WHEN IT ALL BURNS: Fighting Fire in a Transformed World, by Jordan Thomas
As viewed in shaky social media posts, the new megafires that plague the Western United States are monstrous in their magnitude: Walls of orange flame melt homes and turn dense green woods into spent matchsticks beneath explosive black mushroom clouds.
But in “When It All Burns,” Jordan Thomas’s account of a season fighting fires with the so-called “Los Padres Hotshots” — a U.S. Forest Service firefighting unit that he describes as one of “the special forces of wildland firefighters” — conflagration is terrifyingly intimate.
In the first pages, his crew scrambles down rocks to face a football-field-sized, ember-spitting fire in oxygen-burning surround sound. “I realized that the silence was becoming a roar, and the roar came from the megafire,” he writes. “It was close. The dark understory of the forest began to glow, a vibration emanating from its depths, rising to the sound of a jet engine.”

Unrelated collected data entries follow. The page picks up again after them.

-- pv_equiv track=rewrite | github.com/Afcooper/Trivia_Discord_Bot | Classes/question_class.py | create_answer_list
-- ===== SOURCE A (Python) =====
-- def create_answer_list(answers_dict: dict):
--     answer1, answer2, answer3, answer4 = [], [], [], []
--     for user, answer in answers_dict.items():
--         if answer == 1:
--             answer1.append(user)
--         elif answer == 2:
--             answer2.append(user)
--         elif answer == 3:
--             answer3.append(user)
--         elif answer == 4:
--             answer4.append(user)
--     return [answer1, answer2, answer3, answer4]
-- ===== SOURCE B (Python) =====
-- def create_answer_list(answers_dict: dict):
--     return [[u for u, a in answers_dict.items() if a == i] for i in range(1, 5)]
-- ===== Notes on version B (the rewrite author's own statement) =====
-- stated objective: idiomatic
-- what changed: Replaces the single-pass if/elif bucketing into four mutable accumulator lists with four independent filtering scans, one per answer value 1-4, expressed as a nested comprehension.
import Mathlib
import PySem

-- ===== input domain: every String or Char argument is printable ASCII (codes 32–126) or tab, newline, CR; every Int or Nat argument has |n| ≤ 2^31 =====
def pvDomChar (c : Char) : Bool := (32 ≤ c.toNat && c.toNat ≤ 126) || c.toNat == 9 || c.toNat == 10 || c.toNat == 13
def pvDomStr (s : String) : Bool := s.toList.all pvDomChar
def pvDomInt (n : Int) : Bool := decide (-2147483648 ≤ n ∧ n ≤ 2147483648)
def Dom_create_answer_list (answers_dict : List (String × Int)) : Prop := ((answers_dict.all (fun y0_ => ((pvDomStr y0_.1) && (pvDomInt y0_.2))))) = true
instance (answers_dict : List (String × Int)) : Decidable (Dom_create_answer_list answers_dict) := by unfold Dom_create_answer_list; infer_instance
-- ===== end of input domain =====

-- B replaces A's single-pass if/elif bucketing with four independent filtering scans (more idiomatic); return values proved equal.


-- ===== PORT A =====
-- one pass: four accumulators, if/elif dispatch per (user, answer) item
def create_answer_list_step (st : List String × List String × List String × List String)
    (p : String × Int) : List String × List String × List String × List String :=
  let (a1, a2, a3, a4) := st
  if p.2 = 1 then (a1 ++ [p.1], a2, a3, a4)
  else if p.2 = 2 then (a1, a2 ++ [p.1], a3, a4)
  else if p.2 = 3 then (a1, a2, a3 ++ [p.1], a4)
  else if p.2 = 4 then (a1, a2, a3, a4 ++ [p.1])
  else (a1, a2, a3, a4)

def create_answer_list (answers_dict : List (String × Int)) : List (List String) :=
  let st := answers_dict.foldl create_answer_list_step ([], [], [], [])
  [st.1, st.2.1, st.2.2.1, st.2.2.2]

-- ===== PORT B =====
-- four scans: for each i in range(1,5), the users whose answer equals i
def create_answer_list_alt (answers_dict : List (String × Int)) : List (List String) :=
  (PySem.List.pyRange 1 5 1).map
    (fun i => (answers_dict.filter (fun p => p.2 == i)).map Prod.fst)

-- ===== PRECONDITION & SPEC =====
def Spec_create_answer_list (answers_dict : List (String × Int)) (out : List (List String)) : Prop := out = create_answer_list_alt answers_dict
instance (answers_dict : List (String × Int)) (out : List (List String)) : Decidable (Spec_create_answer_list answers_dict out) := by unfold Spec_create_answer_list; infer_instance

-- ===== CLAIM (what is proved, stated in full; the proofs are below) =====
def Claim_equal_create_answer_list : Prop := ∀ (answers_dict : List (String × Int)), Dom_create_answer_list answers_dict → Spec_create_answer_list answers_dict (create_answer_list answers_dict)

-- ===== LEMMAS AND PROOFS =====

-- invariant of A's fold: each accumulator is its seed followed by the bucket filter
theorem create_answer_list_fold_eq (xs : List (String × Int))
    (a1 a2 a3 a4 : List String) :
    xs.foldl create_answer_list_step (a1, a2, a3, a4) =
      (a1 ++ (xs.filter (fun p => p.2 == 1)).map Prod.fst,
       a2 ++ (xs.filter (fun p => p.2 == 2)).map Prod.fst,
       a3 ++ (xs.filter (fun p => p.2 == 3)).map Prod.fst,
       a4 ++ (xs.filter (fun p => p.2 == 4)).map Prod.fst) := by
  induction xs generalizing a1 a2 a3 a4 with
  | nil => simp
  | cons p xs ih =>
    simp only [List.foldl_cons, create_answer_list_step]
    by_cases h1 : p.2 = 1
    · simp [h1, ih, List.filter_cons]
    · by_cases h2 : p.2 = 2
      · simp [h1, h2, ih, List.filter_cons]
      · by_cases h3 : p.2 = 3
        · simp [h1, h2, h3, ih, List.filter_cons]
        · by_cases h4 : p.2 = 4
          · simp [h1, h2, h3, h4, ih, List.filter_cons]
          · simp [h1, h2, h3, h4, ih, List.filter_cons]

-- ===== VERDICT (by name: the statement is the Claim_ definition above) =====
theorem create_answer_list_spec : Claim_equal_create_answer_list := by
  intro xs _
  unfold Spec_create_answer_list create_answer_list create_answer_list_alt
  rw [create_answer_list_fold_eq]
  have : PySem.List.pyRange 1 5 1 = [1, 2, 3, 4] := by decide
  simp [this]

That was in the fall of 2021, in Sequoia National Forest, in an about-to-burn grove of gargantuan trees that, for millenniums, had thrived amid fires, albeit a less vicious kind. And that feels like a lifetime before the Los Angeles fires of 2025, in which the combination of Santa Ana winds and heat served to reset California’s understanding of where cities end and wild lands begin.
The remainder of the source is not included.